-- pv_equiv track=rewrite | github.com/PKTOSE/2022_opensource_proposal | src/set_recur.py | set4
-- ===== SOURCE A (Python) =====
-- def set4(n: int, X: set):
--     if n == 0: return {4}
--     Y = set4(n - 1, X).copy()
--     for x in Y:
--         X.add(x)
--         X.add(x - 12)
--         X.add(x ** 2)
--     return X
-- ===== SOURCE B (Python) =====
-- def set4(n: int, X: set):
--     # Iterative version: same in-place mutation of X as the original,
--     # but a bottom-up loop over levels instead of a linear recursion.
--     if n == 0:
--         return {4}
--     Y = {4}
--     for _ in range(n):
--         for x in Y:
--             X.add(x)
--             X.add(x - 12)
--             X.add(x ** 2)
--         Y = X.copy()
--     return X
-- ===== Notes on version B (the rewrite author's own statement) =====
-- stated objective: alternative
-- what changed: Replaced the linear self-recursion (n nested calls unwinding to the {4} base) by an explicit bottom-up loop that runs n rounds over a frontier snapshot, keeping the same in-place mutation of X.
import Mathlib
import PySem

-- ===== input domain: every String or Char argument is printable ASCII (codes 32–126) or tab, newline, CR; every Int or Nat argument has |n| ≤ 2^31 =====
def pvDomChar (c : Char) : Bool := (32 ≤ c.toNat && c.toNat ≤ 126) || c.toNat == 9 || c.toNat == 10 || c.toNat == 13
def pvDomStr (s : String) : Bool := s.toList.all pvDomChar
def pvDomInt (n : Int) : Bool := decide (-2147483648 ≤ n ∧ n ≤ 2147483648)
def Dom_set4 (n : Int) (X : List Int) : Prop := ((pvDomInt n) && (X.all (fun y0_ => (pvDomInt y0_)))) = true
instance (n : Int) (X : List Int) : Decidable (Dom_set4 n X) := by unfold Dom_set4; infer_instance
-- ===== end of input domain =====

-- B replaces A's linear self-recursion by an explicit bottom-up loop over n rounds;
-- both mutate the caller's set X identically for n ≥ 1 (the equivalence proved is about
-- the returned set, which for n ≥ 1 is that mutated X in both versions).

-- ===== PORT A =====
-- the body of 'for x in Y: X.add(x); X.add(x-12); X.add(x**2)' (shared literally by both Pythons)
def set4Step (X : PySem.Set Int) (x : Int) : PySem.Set Int :=
  PySem.Set.add (PySem.Set.add (PySem.Set.add X x) (x - 12)) (x * x)

-- recursion of A on a Nat counter, threading the mutated X; returns (return value, X after)
def set4A : Nat → PySem.Set Int → (PySem.Set Int × PySem.Set Int)
  | 0, X => (PySem.Set.ofList [4], X)
  | k + 1, X =>
      let r := set4A k X
      let Y := r.1                      -- Y = set4(n-1, X).copy()
      let X1 := Y.foldl set4Step r.2    -- for x in Y: X.add(x); X.add(x-12); X.add(x**2)
      (X1, X1)                          -- return X

-- A recurses forever for n < 0 (RecursionError): Pre_ excludes n < 0; toNat only realises the guard
def set4 (n : Int) (X : List Int) : List Int :=
  (set4A n.toNat (PySem.Set.ofList X)).1

-- ===== PORT B =====
-- the n-round loop: 'for _ in range(n): for x in Y: …; Y = X.copy()'
def set4B : Nat → PySem.Set Int → PySem.Set Int → PySem.Set Int
  | 0, X, _ => X
  | k + 1, X, Y =>
      let X1 := Y.foldl set4Step X
      set4B k X1 X1                     -- Y = X.copy()

def set4_alt (n : Int) (X : List Int) : List Int :=
  if n == 0 then PySem.Set.ofList [4]
  else set4B n.toNat (PySem.Set.ofList X) (PySem.Set.ofList [4])

-- ===== PRECONDITION & SPEC =====
-- A recurses without bound (RecursionError) for n < 0: those inputs are excluded.
def Pre_set4 (n : Int) (X : List Int) : Prop := 0 ≤ n
instance (n : Int) (X : List Int) : Decidable (Pre_set4 n X) := by unfold Pre_set4; infer_instance
def pvWitness_set4 : Int × List Int := (2, [3, 7])

def Spec_set4 (n : Int) (X : List Int) (out : List Int) : Prop := out = set4_alt n X
instance (n : Int) (X : List Int) (out : List Int) : Decidable (Spec_set4 n X out) := by unfold Spec_set4; infer_instance

-- ===== CLAIM (what is proved, stated in full; the proofs are below) =====
def Claim_equal_set4 : Prop := ∀ (n : Int) (X : List Int), Dom_set4 n X → Pre_set4 n X → Spec_set4 n X (set4 n X)

-- ===== LEMMAS AND PROOFS =====

-- running one extra round at the end equals running it at the start
theorem set4B_succ (k : Nat) (S : PySem.Set Int) :
    set4B (k + 1) S S = (fun T => T.foldl set4Step T) (set4B k S S) := by
  induction k generalizing S with
  | zero => rfl
  | succ k ih =>
      show set4B (k + 1) (S.foldl set4Step S) (S.foldl set4Step S) = _
      rw [ih]
      rfl

-- A's recursion computed level by level equals B's loop
theorem set4A_eq (k : Nat) (X0 : PySem.Set Int) :
    set4A (k + 1) X0 =
      (set4B k ((PySem.Set.ofList [4]).foldl set4Step X0) ((PySem.Set.ofList [4]).foldl set4Step X0),
       set4B k ((PySem.Set.ofList [4]).foldl set4Step X0) ((PySem.Set.ofList [4]).foldl set4Step X0)) := by
  induction k with
  | zero => rfl
  | succ k ih =>
      show (let r := set4A (k + 1) X0
            let X1 := r.1.foldl set4Step r.2
            ((X1, X1) : PySem.Set Int × PySem.Set Int)) = _
      rw [ih, set4B_succ]

-- ===== VERDICT (by name: the statement is the Claim_ definition above) =====
theorem set4_spec : Claim_equal_set4 := by
  intro n X _ hpre
  unfold Spec_set4 set4 set4_alt
  by_cases h0 : n = 0
  · subst h0; rfl
  · have hn : n.toNat ≠ 0 := by
      unfold Pre_set4 at hpre; omega
    obtain ⟨k, hk⟩ := Nat.exists_eq_succ_of_ne_zero hn
    simp only [beq_iff_eq, if_neg h0, hk, set4A_eq]
    rfl
theorem pvStep_spec (td : List (String × List (String × Int)))
    (hk : (pvKeys td).Nodup) (hin : ∀ p ∈ td, (p.2.map Prod.fst).Nodup)
    {P P' : String → String → Bool} {u r : String} {a b : Int}
    (hu : u ∈ pvKeys td) (hr : r ∈ pvKeys td) (hur : u ≠ r)
    (hlt : (pvKeys td).idxOf u < (pvKeys td).idxOf r)
    (ha : pvVal td u r = some a) (hb : pvVal td r u = some b)
    (hPur : P u r = false) (hPru : P r u = false)
    (hP' : ∀ s x, ¬(s = u ∧ x = r) → ¬(s = r ∧ x = u) → P' s x = P s x)
    (hP'ur : P' u r = true) (hP'ru : P' r u = true) :
    pvStepA u (pvMid td P) r = pvMid td P' := by
  obtain ⟨pu, hpu, hpu1⟩ := pv_exists_entry td hu
  obtain ⟨pr, hpr, hpr1⟩ := pv_exists_entry td hr
  have hndu : (pu.2.map Prod.fst).Nodup := hin pu hpu
  have hndr : (pr.2.map Prod.fst).Nodup := hin pr hpr
  have hrowu : pvRow td u = pu.2 := by rw [← hpu1]; exact pvRow_of_mem td hk hpu
  have hrowr : pvRow td r = pr.2 := by rw [← hpr1]; exact pvRow_of_mem td hk hpr
  have hra : (r, a) ∈ pu.2 := by
    have := PySem.Dict.mem_items_of_get?_eq_some _ ha
    rwa [hrowu] at this
  have hub : (u, b) ∈ pr.2 := by
    have := PySem.Dict.mem_items_of_get?_eq_some _ hb
    rwa [hrowr] at this
  have hgetu : PySem.Dict.getD (pvMid td P) u (PySem.Dict.mk [])
      = PySem.Dict.mk (pvFM (fun x w => pvG td P u x w) pu.2) := by
    have h0 := pvMid_getD td P hk hpu
    rw [hpu1] at h0
    rw [h0, pvMidRow_eq_FM]
  have hgetr : PySem.Dict.getD (pvMid td P) r (PySem.Dict.mk [])
      = PySem.Dict.mk (pvFM (fun x w => pvG td P r x w) pr.2) := by
    have h0 := pvMid_getD td P hk hpr
    rw [hpr1] at h0
    rw [h0, pvMidRow_eq_FM]
  have hvu : PySem.Dict.getD (PySem.Dict.mk (pvFM (fun x w => pvG td P u x w) pu.2)) r 0 = a :=
    pvFM_getD hndu hra (by simp [pvG, hPur])
  have hvr : PySem.Dict.getD (PySem.Dict.mk (pvFM (fun x w => pvG td P r x w) pr.2)) u 0 = b :=
    pvFM_getD hndr hub (by simp [pvG, hPru])
  have hnlt : ¬ (pvKeys td).idxOf r < (pvKeys td).idxOf u := by omega
  have hfin_ur : pvFin td u r a = if 0 < a - b then some (a - b) else none := by
    simp [pvFin, hb, hlt]
  have hfin_ru : pvFin td r u b = if 0 < a - b then none else some (b - a) := by
    simp only [pvFin, ha, Option.getD_some, if_neg hnlt]
    by_cases hC : 0 < a - b
    · rw [if_neg (by omega), if_pos hC]
    · rw [if_pos (by omega), if_neg hC]
  -- the two inner-dict rewrites, as predicate updates
  have hins_u : ∀ v, pvG td P' u r a = some v →
      (PySem.Dict.mk (pvFM (fun x w => pvG td P u x w) pu.2)).insert r v
        = PySem.Dict.mk (pvFM (fun x w => pvG td P' u x w) pu.2) := by
    intro v hv
    apply pvFM_insert (List.mem_map.2 ⟨(r, a), hra, rfl⟩)
    · intro q hq hqr
      have : q = (r, a) := pv_inner_unique hndu hq hra hqr
      subst this
      exact ⟨by simp [pvG, hPur], hv⟩
    · intro q hq hqr
      simp only [pvG]
      rw [hP' u q.1 (fun h => hqr h.2) (fun h => hur h.1)]
  have hins_r : ∀ v, pvG td P' r u b = some v →
      (PySem.Dict.mk (pvFM (fun x w => pvG td P r x w) pr.2)).insert u v
        = PySem.Dict.mk (pvFM (fun x w => pvG td P' r x w) pr.2) := by
    intro v hv
    apply pvFM_insert (List.mem_map.2 ⟨(u, b), hub, rfl⟩)
    · intro q hq hqu
      have : q = (u, b) := pv_inner_unique hndr hq hub hqu
      subst this
      exact ⟨by simp [pvG, hPru], hv⟩
    · intro q hq hqu
      simp only [pvG]
      rw [hP' r q.1 (fun h => hur h.1.symm) (fun h => hqu h.2)]
  have hers_u : pvG td P' u r a = none →
      (PySem.Dict.mk (pvFM (fun x w => pvG td P u x w) pu.2)).erase r
        = PySem.Dict.mk (pvFM (fun x w => pvG td P' u x w) pu.2) := by
    intro hv
    apply pvFM_erase
    · intro q hq hqr
      have : q = (r, a) := pv_inner_unique hndu hq hra hqr
      subst this
      exact hv
    · intro q hq hqr
      simp only [pvG]
      rw [hP' u q.1 (fun h => hqr h.2) (fun h => hur h.1)]
  have hers_r : pvG td P' r u b = none →
      (PySem.Dict.mk (pvFM (fun x w => pvG td P r x w) pr.2)).erase u
        = PySem.Dict.mk (pvFM (fun x w => pvG td P' r x w) pr.2) := by
    intro hv
    apply pvFM_erase
    · intro q hq hqu
      have : q = (u, b) := pv_inner_unique hndr hq hub hqu
      subst this
      exact hv
    · intro q hq hqu
      simp only [pvG]
      rw [hP' r q.1 (fun h => hur h.1.symm) (fun h => hqu h.2)]
  -- predicate mixtures
  set Pm : String → String → Bool := fun s x => if s = u then P' s x else P s x with hPm
  set Pn : String → String → Bool := fun s x => if s = r then P' s x else Pm s x with hPn
  have hPm_rows : ∀ p ∈ td, pvFM (fun x w => pvG td Pm p.1 x w) p.2
      = if p.1 = u then pvFM (fun x w => pvG td P' p.1 x w) p.2
        else pvFM (fun x w => pvG td P p.1 x w) p.2 := by
    intro p hp
    by_cases hpu' : p.1 = u
    · rw [if_pos hpu']
      exact pvFM_congr (fun q hq => by simp [pvG, hPm, hpu'])
    · rw [if_neg hpu']
      exact pvFM_congr (fun q hq => by simp [pvG, hPm, hpu'])
  have hPn_rows : ∀ p ∈ td, pvFM (fun x w => pvG td Pn p.1 x w) p.2
      = if p.1 = r then pvFM (fun x w => pvG td P' p.1 x w) p.2
        else pvFM (fun x w => pvG td Pm p.1 x w) p.2 := by
    intro p hp
    by_cases hpr' : p.1 = r
    · rw [if_pos hpr']
      exact pvFM_congr (fun q hq => by simp [pvG, hPn, hpr'])
    · rw [if_neg hpr']
      apply pvFM_congr
      intro q hq
      simp only [pvG, hPn]
      rw [if_neg hpr']
  have hPnP' : ∀ s x, Pn s x = P' s x := by
    intro s x
    simp only [hPn, hPm]
    by_cases hs1 : s = r
    · rw [if_pos hs1]
    · rw [if_neg hs1]
      by_cases hs2 : s = u
      · rw [if_pos hs2]
      · rw [if_neg hs2]
        exact (hP' s x (fun h => hs2 h.1) (fun h => hs1 h.1)).symm
  unfold pvStepA
  rw [hgetu, hgetr, hvu, hvr]
  by_cases hC : 0 < a - b
  · rw [if_pos hC]
    have h1 : PySem.Dict.modify (pvMid td P) u (PySem.Dict.mk [])
        (fun inner => inner.insert r (a - b)) = pvMid td Pm := by
      have h0 := pvMid_modify td P hk hpu (f := fun inner => inner.insert r (a - b))
      rw [hpu1] at h0
      rw [h0]
      unfold pvMid
      congr 1
      apply List.map_congr_left
      intro p hp
      by_cases hpe : p.1 = u
      · rw [if_pos hpe]
        have hppu : p = pu := pv_entry_unique td hk hp hpu (by rw [hpe, hpu1])
        congr 1
        rw [pvMidRow_eq_FM, pvMidRow_eq_FM, hPm_rows p hp, if_pos hpe, hppu, hpu1]
        exact hins_u (a - b) (by simp [pvG, hP'ur, hfin_ur]; omega)
      · rw [if_neg hpe]
        congr 2
        rw [pvMidRow_eq_FM, pvMidRow_eq_FM, hPm_rows p hp, if_neg hpe]
    rw [h1]
    have h2 : PySem.Dict.modify (pvMid td Pm) r (PySem.Dict.mk [])
        (fun inner => inner.erase u) = pvMid td Pn := by
      have h0 := pvMid_modify td Pm hk hpr (f := fun inner => inner.erase u)
      rw [hpr1] at h0
      rw [h0]
      unfold pvMid
      congr 1
      apply List.map_congr_left
      intro p hp
      by_cases hpe : p.1 = r
      · rw [if_pos hpe]
        have hppr : p = pr := pv_entry_unique td hk hp hpr (by rw [hpe, hpr1])
        congr 1
        rw [pvMidRow_eq_FM, pvMidRow_eq_FM, hPn_rows p hp, if_pos hpe,
          hPm_rows p hp, if_neg (by rw [hpe]; exact fun h => hur h.symm), hppr, hpr1]
        exact hers_r (by simp [pvG, hP'ru, hfin_ru]; omega)
      · rw [if_neg hpe]
        congr 2
        rw [pvMidRow_eq_FM, pvMidRow_eq_FM, hPn_rows p hp, if_neg hpe]
    rw [h2]
    exact pvMid_congr td (fun p hp q hq => hPnP' p.1 q.1)
  · rw [if_neg hC]
    have hQm_rows : ∀ p ∈ td, pvFM (fun x w => pvG td Pn p.1 x w) p.2
        = if p.1 = r then pvFM (fun x w => pvG td P' p.1 x w) p.2
          else pvFM (fun x w => pvG td (fun s x => if s = u then P' s x else P s x) p.1 x w) p.2 := by
      intro p hp
      exact hPn_rows p hp
    have hneg : -(a - b) = b - a := by ring
    have h1 : PySem.Dict.modify (pvMid td P) r (PySem.Dict.mk [])
        (fun inner => inner.insert u (-(a - b))) = pvMid td (fun s x => if s = r then P' s x else P s x) := by
      have h0 := pvMid_modify td P hk hpr (f := fun inner => inner.insert u (-(a - b)))
      rw [hpr1] at h0
      rw [h0]
      unfold pvMid
      congr 1
      apply List.map_congr_left
      intro p hp
      by_cases hpe : p.1 = r
      · rw [if_pos hpe]
        have hppr : p = pr := pv_entry_unique td hk hp hpr (by rw [hpe, hpr1])
        congr 1
        rw [pvMidRow_eq_FM, pvMidRow_eq_FM, hppr, hpr1, hneg]
        have hrowP' : pvFM (fun x w => pvG td (fun s x => if s = r then P' s x else P s x) r x w) pr.2
            = pvFM (fun x w => pvG td P' r x w) pr.2 := by
          apply pvFM_congr
          intro q hq
          simp [pvG]
        rw [hrowP']
        exact hins_r (b - a) (by simp [pvG, hP'ru, hfin_ru]; omega)
      · rw [if_neg hpe]
        congr 2
        rw [pvMidRow_eq_FM, pvMidRow_eq_FM]
        apply pvFM_congr
        intro q hq
        simp [pvG, hpe]
    rw [h1]
    have h2 : PySem.Dict.modify (pvMid td (fun s x => if s = r then P' s x else P s x)) u (PySem.Dict.mk [])
        (fun inner => inner.erase r) = pvMid td P' := by
      have h0 := pvMid_modify td (fun s x => if s = r then P' s x else P s x) hk hpu (f := fun inner => inner.erase r)
      rw [hpu1] at h0
      rw [h0]
      unfold pvMid
      congr 1
      apply List.map_congr_left
      intro p hp
      by_cases hpe : p.1 = u
      · rw [if_pos hpe]
        have hppu : p = pu := pv_entry_unique td hk hp hpu (by rw [hpe, hpu1])
        congr 1
        rw [pvMidRow_eq_FM, pvMidRow_eq_FM, hppu, hpu1]
        have hrowP : pvFM (fun x w => pvG td (fun s x => if s = r then P' s x else P s x) u x w) pu.2
            = pvFM (fun x w => pvG td P u x w) pu.2 := by
          apply pvFM_congr
          intro q hq
          simp [pvG, hur]
        rw [hrowP]
        exact hers_u (by simp [pvG, hP'ur, hfin_ur]; omega)
      · rw [if_neg hpe]
        congr 2
        rw [pvMidRow_eq_FM, pvMidRow_eq_FM]
        apply pvFM_congr
        intro q hq
        simp only [pvG]
        by_cases hpe2 : p.1 = r
        · simp [hpe2]
        · simp [hpe2, hP' p.1 q.1 (fun h => hpe h.1) (fun h => hpe2 h.1)]
    rw [h2]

* _Problem requirements_:
Go through the entries and copy every line with "equals".

* _Result for this exercise_:
-- running one extra round at the end equals running it at the start
-- A's recursion computed level by level equals B's loop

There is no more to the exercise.